MHB Lim of Convolution: Fourier Analysis Solution

[Sonifa]

Let f(x)=1+cos 2\pix and let fk=f*...*f (k-times convolution)

what is the value of lim fk(1/2) when k tends to infinity

Should use something about the Fourier Analysis, Could someone help me how to solve this problem?

 

[Opalg]

Let f(x)=1+cos 2\pix and let fk=f*...*f (k-times convolution)

what is the value of lim fk(1/2) when k tends to infinity

Should use something about the Fourier Analysis, Could someone help me how to solve this problem?

Hi Sonifa, and welcome to MHB!

If you want to get some replies to your post, I think you need to explain the problem a bit more clearly. In particular,
(1) the definition of $f(x)$ is unclear. Is it meant to be $f(x) = 1 + \cos\bigl(\frac2\pi x\bigr)$?
(2) what is the domain of the function? It could be the unit interval, the whole real line, or something in between. That will affect the definition of convolution, because $f*f$ is defined as $$(f*f)(x) = \int f(y)f(x-y)\,dy,$$ where the integral is taken over the domain of $f$.

 

[Sonifa]

Hi Sonifa, and welcome to MHB!

If you want to get some replies to your post, I think you need to explain the problem a bit more clearly. In particular,
(1) the definition of $f(x)$ is unclear. Is it meant to be $f(x) = 1 + \cos\bigl(\frac2\pi x\bigr)$?
(2) what is the domain of the function? It could be the unit interval, the whole real line, or something in between. That will affect the definition of convolution, because $f*f$ is defined as $$(f*f)(x) = \int f(y)f(x-y)\,dy,$$ where the integral is taken over the domain of $f$.

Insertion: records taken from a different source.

-- pv_equiv track=rewrite | github.com/zakharbalandin/programming_technologies | final.py | scores_result
-- ===== SOURCE A (Python) =====
-- def scores_result(list):
--     list_copy = list.copy()
--     list.sort()
--     list.reverse()
--     scores_result = []
--     for i in range(len(list)):
--         for j in range(len(list)):
--             if list_copy[i] == list[j]:
--                 scores_result.append(j)
--     return scores_result
-- ===== SOURCE B (Python) =====
-- def scores_result(list):
--     list_copy = list.copy()
--     list.sort(reverse=True)
--     result = []
--     for e in list_copy:
--         g = sum(1 for x in list_copy if x > e)
--         result.extend(range(g, g + list_copy.count(e)))
--     return result
-- ===== Notes on version B (the rewrite author's own statement) =====
-- stated objective: alternative
-- what changed: B never searches the sorted array: it uses the identity that the indices of e in the descending-sorted list are the interval [#strictly-greater, #strictly-greater + #equal), emitting that range per element instead of scanning all positions for matches.
import Mathlib
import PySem

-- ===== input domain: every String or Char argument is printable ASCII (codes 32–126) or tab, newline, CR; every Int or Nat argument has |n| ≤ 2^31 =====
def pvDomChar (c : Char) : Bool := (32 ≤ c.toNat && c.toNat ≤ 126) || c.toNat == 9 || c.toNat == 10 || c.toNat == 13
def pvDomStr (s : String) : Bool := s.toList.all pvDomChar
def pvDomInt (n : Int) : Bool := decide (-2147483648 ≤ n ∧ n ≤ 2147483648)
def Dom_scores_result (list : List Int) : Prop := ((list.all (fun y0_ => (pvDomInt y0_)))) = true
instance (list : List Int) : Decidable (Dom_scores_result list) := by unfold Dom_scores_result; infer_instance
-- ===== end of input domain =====

-- B emits, for each element, the index interval [#strictly-greater, #strictly-greater+#equal) instead of
-- scanning the descending-sorted array for matching positions. Both Pythons sort the argument descending
-- in place (same side effect); the equivalence proved here is about the return value.

-- ===== PORT A =====
def scores_result (list : List Int) : List Int :=
  let list_copy := list
  let s := (PySem.List.sorted list (fun x => x) false).reverse
  (PySem.List.pyRange 0 (s.length : Int) 1).foldl (fun acc i =>
    (PySem.List.pyRange 0 (s.length : Int) 1).foldl (fun acc2 j =>
      if PySem.List.pyGetD list_copy i 0 = PySem.List.pyGetD s j 0 then acc2 ++ [j] else acc2) acc) []

-- ===== PORT B =====
def scores_result_alt (list : List Int) : List Int :=
  let list_copy := list
  list_copy.foldl (fun acc e =>
    let g : Int := (list_copy.countP (fun x => decide (e < x)) : Nat)
    acc ++ PySem.List.pyRange g (g + (list_copy.count e : Nat)) 1) []

-- ===== PRECONDITION & SPEC =====
def Spec_scores_result (list : List Int) (out : List Int) : Prop := out = scores_result_alt list
instance (list : List Int) (out : List Int) : Decidable (Spec_scores_result list out) := by unfold Spec_scores_result; infer_instance

-- ===== CLAIM (what is proved, stated in full; the proofs are below) =====
def Claim_equal_scores_result : Prop := ∀ (list : List Int), Dom_scores_result list → Spec_scores_result list (scores_result list)

-- ===== LEMMAS AND PROOFS =====

theorem pv_map_succ_range' (g c : Nat) : (List.range' g c).map Nat.succ = List.range' (g+1) c := by
  calc (List.range' g c).map Nat.succ
      = (List.range' g c).map (fun x => 1 + x) := List.map_congr_left (fun k _ => by omega)
    _ = List.range' (1+g) c := List.map_add_range' ..
    _ = List.range' (g+1) c := by rw [Nat.add_comm]

-- In a descending-sorted list, the indices holding e form exactly the interval
-- [countP (e < ·), countP (e < ·) + count e).
theorem pv_filter_range_sorted (s : List Int) (hs : s.Pairwise (fun a b => b ≤ a)) (e : Int) :
    (List.range s.length).filter (fun k => decide (e = s.getD k 0)) =
      List.range' (s.countP (fun x => decide (e < x))) (s.count e) := by
  induction s with
  | nil => simp
  | cons a t ih =>
    rcases List.pairwise_cons.mp hs with ⟨ha, ht⟩
    have IH := ih ht
    rw [List.length_cons, List.range_succ_eq_map, List.filter_cons, List.filter_map]
    have hcomp : ((fun k => decide (e = (a :: t).getD k 0)) ∘ Nat.succ)
        = (fun k => decide (e = t.getD k 0)) := by
      funext k; simp
    rw [hcomp, IH, pv_map_succ_range']
    by_cases hea : e = a
    · subst hea
      have hg : t.countP (fun x => decide (e < x)) = 0 := by
        rw [List.countP_eq_zero]
        intro b hb; simpa using not_lt.mpr (ha b hb)
      simp only [List.getD_cons_zero, decide_true, if_true, hg, List.countP_cons,
        List.count_cons_self, lt_irrefl, decide_false, Bool.false_eq_true, if_false,
        Nat.add_zero, Nat.zero_add]
      rw [List.range'_succ]
    · have hcount : (a :: t).count e = t.count e := by
        simp [Ne.symm hea]
      have hhead : decide (e = (a :: t).getD 0 0) = false := by simp [hea]
      rw [hhead]
      simp only [Bool.false_eq_true, if_false, hcount]
      by_cases hlt : e < a
      · have hcp : (a :: t).countP (fun x => decide (e < x))
            = t.countP (fun x => decide (e < x)) + 1 := by
          simp [hlt]
        rw [hcp]
      · have hae : a < e := lt_of_le_of_ne (not_lt.mp hlt) (Ne.symm hea)
        have hg : t.countP (fun x => decide (e < x)) = 0 := by
          rw [List.countP_eq_zero]
          intro b hb; simpa using not_lt.mpr (le_of_lt (lt_of_le_of_lt (ha b hb) hae))
        have hc0 : t.count e = 0 := by
          rw [List.count_eq_zero]
          intro hmem; exact absurd (ha e hmem) (not_le.mpr hae)
        have hcp : (a :: t).countP (fun x => decide (e < x)) = 0 := by
          simp [hg, not_lt.mpr (le_of_lt hae)]
        rw [hc0, hg, hcp]
        simp

-- pyRange g (g+c) 1 of Nat casts is range' g c, cast elementwise
theorem pv_cast_range (g c : Nat) :
    PySem.List.pyRange (g : Int) ((g : Int) + (c : Int)) 1 = (List.range' g c).map Int.ofNat := by
  have h : ((g : Int) + (c : Int) - g).toNat = c := by omega
  rw [PySem.List.pyRange_one, h, List.range'_eq_map_range, List.map_map]
  refine List.map_congr_left fun k hk => ?_
  simp [Int.ofNat_eq_natCast]

-- A's inner scan over the descending-sorted list s collects exactly the interval of e's positions
theorem pv_inner (s : List Int) (hs : s.Pairwise (fun a b => b ≤ a)) (e : Int) (acc : List Int) :
    (PySem.List.pyRange 0 (s.length : Int) 1).foldl
        (fun acc2 j => if e = PySem.List.pyGetD s j 0 then acc2 ++ [j] else acc2) acc
      = acc ++ (List.range' (s.countP (fun x => decide (e < x))) (s.count e)).map Int.ofNat := by
  rw [PySem.List.pyRange_one, List.foldl_map]
  simp only [Int.sub_zero, Int.toNat_natCast, Int.zero_add, PySem.List.pyGetD_natCast]
  rw [PySem.List.foldl_append_ite (fun k => e = s.getD k 0) (fun k => (↑k : Int))]
  rw [pv_filter_range_sorted s hs e]
  simp [Int.ofNat_eq_natCast]

-- ===== VERDICT (by name: the statement is the Claim_ definition above) =====
theorem scores_result_spec : Claim_equal_scores_result := by
  intro list _
  unfold Spec_scores_result scores_result scores_result_alt
  simp only []
  have hperm : ((PySem.List.sorted list (fun x => x) false).reverse).Perm list :=
    (List.reverse_perm _).trans (PySem.List.sorted_perm ..)
  have hpair : ((PySem.List.sorted list (fun x => x) false).reverse).Pairwise (fun a b => b ≤ a) := by
    rw [List.pairwise_reverse]
    simpa using PySem.List.sorted_pairwise (xs := list) (key := fun x => x)
  have hlen : (((PySem.List.sorted list (fun x => x) false).reverse).length : Int)
      = (list.length : Int) := by
    simp [PySem.List.length_sorted]
  rw [hlen, PySem.List.foldl_pyRange_zero_pyGetD' list 0
    (fun acc e => (PySem.List.pyRange 0 (list.length : Int) 1).foldl
      (fun acc2 j => if e = PySem.List.pyGetD ((PySem.List.sorted list (fun x => x) false).reverse) j 0
        then acc2 ++ [j] else acc2) acc) []]
  rw [← hlen]
  simp only [pv_inner _ hpair, pv_cast_range, hperm.countP_eq, hperm.count_eq]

The function should be $f(x) = 1 + \cos\bigl(2\pi x\bigr)$ and it is defined on the unict circle R/Z

 

[Opalg]

If $f(x) = 1 + \cos(2\pi x) = 1 + \frac12e^{2\pi ix} + \frac12e^{-2\pi ix}$ then the (complex) Fourier coefficients are given by $$\hat{f}(n) = \begin{cases}\frac12&(n = \pm1), \\ 1&(n=0, \\ 0&(\text{otherwise}). \end{cases}$$ The Fourier transform converts convolution products to pointwise products, so it follows that $$\hat{f_k}(n) = \begin{cases}2^{-k}&(n = \pm1), \\ 1&(n=0, \\ 0&(\text{otherwise}). \end{cases}$$ Therefore $f_k(x) = 1 + 2^{-k}\bigl(e^{2\pi ix} + e^{-2\pi ix}\bigr) = 1 + 2^{1-k}\!\cos(2\pi x).$ From that, you should easily be able to find $$\lim_{k\to\infty}f_k(1/2).$$

 

[Sonifa]

If $f(x) = 1 + \cos(2\pi x) = 1 + \frac12e^{2\pi ix} + \frac12e^{-2\pi ix}$ then the (complex) Fourier coefficients are given by $$\hat{f}(n) = \begin{cases}\frac12&(n = \pm1), \\ 1&(n=0, \\ 0&(\text{otherwise}). \end{cases}$$ The Fourier transform converts convolution products to pointwise products, so it follows that $$\hat{f_k}(n) = \begin{cases}2^{-k}&(n = \pm1), \\ 1&(n=0, \\ 0&(\text{otherwise}). \end{cases}$$ Therefore $f_k(x) = 1 + 2^{-k}\bigl(e^{2\pi ix} + e^{-2\pi ix}\bigr) = 1 + 2^{1-k}\!\cos(2\pi x).$ From that, you should easily be able to find $$\lim_{k\to\infty}f_k(1/2).$$

Finally, I got the same solution as yours. But still many thanks!